My question is what is Gordon going to do now and what happens when the present CDS's  term is up and he goes elsewhere? 
Marc


----------



## gunner_ty (7 Feb 2006)

M Feetham said:
			
		

> My question is what is Gordon going to do now and what happens when the present CDS's  term is up and he goes elsewhere?
> Marc



I would have to say that any answer to that question, by anyone but Mr Gordon himself, would be speculation. Realistically you won't know until a) you ask him yourself b) he announces his plans through the media or c) he does something. So in the words of Yoda "Patience my young Skywalker"

PS: I felt the quote fitting since his name is Marc and well if you know Star Wars you know where I am going with that!


----------



## M Feetham (7 Feb 2006)

Point taken, now let me see what did I do with his phone num..., nope that's not it. Guess he must have forgot to send that to me when he was appointed. The nerve of some people huh? I'll just have to wait like everyone else I suppose.
I get the Star Wars/ Hammil thing but I think he spells his name with a K as in Mark. Still though, works for me. Thanks. 
Marc


----------



## TCBF (7 Feb 2006)

Maybe Tuesdays should be Yodaspeak on Army.ca.

A good idea, I have.

Tom


----------



## Haggis (7 Feb 2006)

TCBF said:
			
		

> Maybe Tuesdays should be Yodaspeak on Army.ca.
> 
> A good idea, I have.
> 
> Tom



Use it all week some posters do.  On Saturday nights more seen it is, when filled with wobbly pop type we vitrolically.  Into Sunday twilight it extends.   ;D


----------



## 3rd Herd (8 Feb 2006)

If Canadian Soldiers are prepared to kill does that mean the very effective "Shoot to Kill" range program is back and will be up and running ? And yes I am that old.


----------



## Acorn (8 Feb 2006)

How old is "Shoot to Kill?" I seem to remember the "Shoot to Live" programme came to us in the mid-'80s, but was based on a '40s or '50s pub (my ever-dimming memory recalls a copy of it in the Regt'l library of my old Mo regt.)


----------



## 3rd Herd (8 Feb 2006)

Acorn said:
			
		

> How old is "Shoot to Kill?" I seem to remember the "Shoot to Live" programme came to us in the mid-'80s, but was based on a '40s or '50s pub (my ever-dimming memory recalls a copy of it in the Regt'l library of my old Mo regt.)



You have identified the politically correct form of the same program and I might be referring to an unofficial name.

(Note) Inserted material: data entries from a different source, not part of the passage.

-- pv_equiv track=rewrite | github.com/longphamduc-vn/EMS-Auto-Endpoint2 | ems_workflow/utils.py | merge_records_inner
-- ===== SOURCE A (Python) =====
-- from typing import Any, Dict, List, Optional, Tuple
--
-- def merge_records_inner(
--     left_records: List[Dict[str, Any]],
--     right_records: List[Dict[str, Any]],
--     join_keys: List[Dict[str, str]],
-- ) -> List[Dict[str, Any]]:
--     """
--     Thực hiện INNER JOIN giữa hai danh sách record theo join_keys.
--     Trả về list các dict {"sourceA": left_row, "sourceB": right_row}.
--     """
--     if not join_keys:
--         return []
--
--     # Build hash index phía phải để tăng tốc lookup
--     right_index: Dict[Tuple[Any, ...], List[Dict[str, Any]]] = {}
--     for r in right_records:
--         key = tuple(r.get(k.get("rightKey")) for k in join_keys)
--         right_index.setdefault(key, []).append(r)
--
--     merged: List[Dict[str, Any]] = []
--     for left in left_records:
--         key = tuple(left.get(k.get("leftKey")) for k in join_keys)
--         for right in right_index.get(key, []):
--             merged.append({"sourceA": left, "sourceB": right})
--     return merged
-- ===== SOURCE B (Python) =====
-- from typing import Any, Dict, List
--
-- def merge_records_inner(
--     left_records: List[Dict[str, Any]],
--     right_records: List[Dict[str, Any]],
--     join_keys: List[Dict[str, str]],
-- ) -> List[Dict[str, Any]]:
--     """Nested-loop inner join: no hash index, scan right_records per left row."""
--     if not join_keys:
--         return []
--     merged: List[Dict[str, Any]] = []
--     for left in left_records:
--         left_key = tuple(left.get(k.get("leftKey")) for k in join_keys)
--         for right in right_records:
--             right_key = tuple(right.get(k.get("rightKey")) for k in join_keys)
--             if right_key == left_key:
--                 merged.append({"sourceA": left, "sourceB": right})
--     return merged
-- ===== Notes on version B (the rewrite author's own statement) =====
-- stated objective: simpler
-- what changed: Replaced the pre-built hash index over right-side key tuples with a plain nested-loop join that recomputes each right key and compares tuples directly, preserving output order.
import Mathlib
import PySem

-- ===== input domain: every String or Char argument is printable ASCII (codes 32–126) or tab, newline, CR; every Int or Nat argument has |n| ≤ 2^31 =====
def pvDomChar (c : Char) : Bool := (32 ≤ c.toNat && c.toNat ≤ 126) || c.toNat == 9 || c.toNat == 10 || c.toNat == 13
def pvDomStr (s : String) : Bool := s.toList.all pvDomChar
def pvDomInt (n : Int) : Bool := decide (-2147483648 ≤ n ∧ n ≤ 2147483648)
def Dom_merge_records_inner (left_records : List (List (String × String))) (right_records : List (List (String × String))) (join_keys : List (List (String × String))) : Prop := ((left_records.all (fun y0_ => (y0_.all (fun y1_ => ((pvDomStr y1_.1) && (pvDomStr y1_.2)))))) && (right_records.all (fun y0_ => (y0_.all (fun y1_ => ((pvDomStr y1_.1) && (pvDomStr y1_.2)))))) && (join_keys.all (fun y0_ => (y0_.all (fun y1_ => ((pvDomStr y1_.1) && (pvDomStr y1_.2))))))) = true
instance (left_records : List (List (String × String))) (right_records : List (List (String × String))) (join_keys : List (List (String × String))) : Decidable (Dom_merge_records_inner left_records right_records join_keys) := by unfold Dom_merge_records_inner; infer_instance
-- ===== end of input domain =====

-- B replaces A's hash index over right-side key tuples with a plain nested-loop join
-- (same output, same order); objective: simpler.

-- shared key extraction: tuple(rec.get(k.get(field)) for k in join_keys)
-- (rec.get(None) is None in Python, matched by the Option.bind)
def pvKeyOf (field : String) (join_keys : List (List (String × String))) (rec : List (String × String)) : List (Option String) :=
  join_keys.map (fun k => ((PySem.Dict.mk k).get? field).bind (fun kk => (PySem.Dict.mk rec).get? kk))

def pvPair (l r : List (String × String)) : List (String × List (String × String)) :=
  [("sourceA", l), ("sourceB", r)]

-- ===== PORT A =====
def merge_records_inner (left_records : List (List (String × String))) (right_records : List (List (String × String))) (join_keys : List (List (String × String))) : List (List (String × List (String × String))) :=
  if join_keys = [] then []
  else
    -- right_index.setdefault(key, []).append(r)  ==  d[key] = d.get(key, []) + [r], keeping position
    let right_index : PySem.Dict (List (Option String)) (List (List (String × String))) :=
      right_records.foldl (fun d r => d.modify (pvKeyOf "rightKey" join_keys r) [] (· ++ [r])) PySem.Dict.empty
    left_records.foldl (fun merged left =>
      (right_index.getD (pvKeyOf "leftKey" join_keys left) []).foldl
        (fun merged right => merged ++ [pvPair left right]) merged) []

-- ===== PORT B =====
def merge_records_inner_alt (left_records : List (List (String × String))) (right_records : List (List (String × String))) (join_keys : List (List (String × String))) : List (List (String × List (String × String))) :=
  if join_keys = [] then []
  else
    left_records.foldl (fun merged left =>
      right_records.foldl (fun merged right =>
        if pvKeyOf "rightKey" join_keys right == pvKeyOf "leftKey" join_keys left
        then merged ++ [pvPair left right] else merged) merged) []

-- ===== PRECONDITION & SPEC =====
def Spec_merge_records_inner (left_records : List (List (String × String))) (right_records : List (List (String × String))) (join_keys : List (List (String × String))) (out : List (List (String × List (String × String)))) : Prop := out = merge_records_inner_alt left_records right_records join_keys
instance (left_records : List (List (String × String))) (right_records : List (List (String × String))) (join_keys : List (List (String × String))) (out : List (List (String × List (String × String)))) : Decidable (Spec_merge_records_inner left_records right_records join_keys out) := by unfold Spec_merge_records_inner; infer_instance

-- ===== CLAIM (what is proved, stated in full; the proofs are below) =====
def Claim_equal_merge_records_inner : Prop := ∀ (left_records : List (List (String × String))) (right_records : List (List (String × String))) (join_keys : List (List (String × String))), Dom_merge_records_inner left_records right_records join_keys → Spec_merge_records_inner left_records right_records join_keys (merge_records_inner left_records right_records join_keys)

-- ===== LEMMAS AND PROOFS =====

-- the bucket of key k in A's index is exactly the rights whose key is k, in order
lemma pv_bucket (jks : List (List (String × String))) (rs : List (List (String × String)))
    (d : PySem.Dict (List (Option String)) (List (List (String × String)))) (k : List (Option String)) :
    (rs.foldl (fun d r => d.modify (pvKeyOf "rightKey" jks r) [] (· ++ [r])) d).getD k []
      = d.getD k [] ++ rs.filter (fun r => pvKeyOf "rightKey" jks r == k) := by
  induction rs generalizing d with
  | nil => simp
  | cons r rs ih =>
    simp only [List.foldl_cons, List.filter_cons, ih, PySem.Dict.getD_modify]
    by_cases h : k = pvKeyOf "rightKey" jks r
    · simp [h, List.append_assoc]
    · have h' : (pvKeyOf "rightKey" jks r == k) = false := by
        simp; exact fun e => h e.symm
      simp [h, h']

theorem merge_records_inner_spec_aux (left_records right_records join_keys :
    List (List (String × String))) :
    merge_records_inner left_records right_records join_keys
      = merge_records_inner_alt left_records right_records join_keys := by
  unfold merge_records_inner merge_records_inner_alt
  by_cases hk : join_keys = []
  · simp [hk]
  · simp only [hk, ite_false]
    apply PySem.List.foldl_congr_mem
    intro acc l _
    rw [PySem.List.foldl_append_singleton_eq_map, PySem.List.foldl_append_if,
        pv_bucket, PySem.Dict.getD_empty, List.nil_append]

-- ===== VERDICT (by name: the statement is the Claim_ definition above) =====
theorem merge_records_inner_spec : Claim_equal_merge_records_inner := by
  intro l r j _
  exact merge_records_inner_spec_aux l r j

The result of too much time around a  certain innovative Bn. Ops O. The name change occurred in if I remember correctly some where around 1985. This occurred I think due to the connotations of the peacekeeper image. I can remember a  "Lookout" article announcing or maybe formalizing the new name. Here again going on memory yes part of the program was based on some earlier drills. And I think the term was "musketry drills". The range portion was done out at Heales. Berm distance course  ending with steel plates at 800. Live fire section drills were done up at the Nanimo range. Pistol and SMG was done at the range down by the pump station.

 On top of that program we also had both range and live fire at Fort Lewis(village and house clearing), Gagetown, Yakima, a couple bases in Calif, good old Suffield and the trips back to Wainwright. My apologies to some of the other Dino's if I have missed a location or two. Another case in point in this was in 1983 there was enough ammunition available that I had on two occasions our two subordinated cadet corps doing a live fire  weekend range on FN C1, C2, and SMG. We also had a Carl G with the sub caliber for them. Cardinal rule from the ammo techs was do not bring any back. So, I think we shot a lot more from what I have been gathering than is going today. Yes the Anti Armor trackies whined about only getting two Cadillac shots a year.


----------



## Acorn (9 Feb 2006)

Actually, I challenge that it was purely a PC exercise. I distinctly recall seeing a pub titled "Shoot to Live" that was much older than the '80's variant. The weapons depicted in the illustrations were .303 Lee-Enfields.

And yeah, I also remember the abundance of ammo in the early '80s, except not much blank was available to Res units. RV '85 we had more 84mm rounds than our Coy could shoot (that was the most fun I ever had as an 84-gunner).


----------



## DG-41 (9 Feb 2006)

I was on the night-fire on Stalwart Ram 93 where the Karl gunners in 2 (?) VP had so much ammo that they got bored with the assigned targets and started engaging the 105mm illumination rounds....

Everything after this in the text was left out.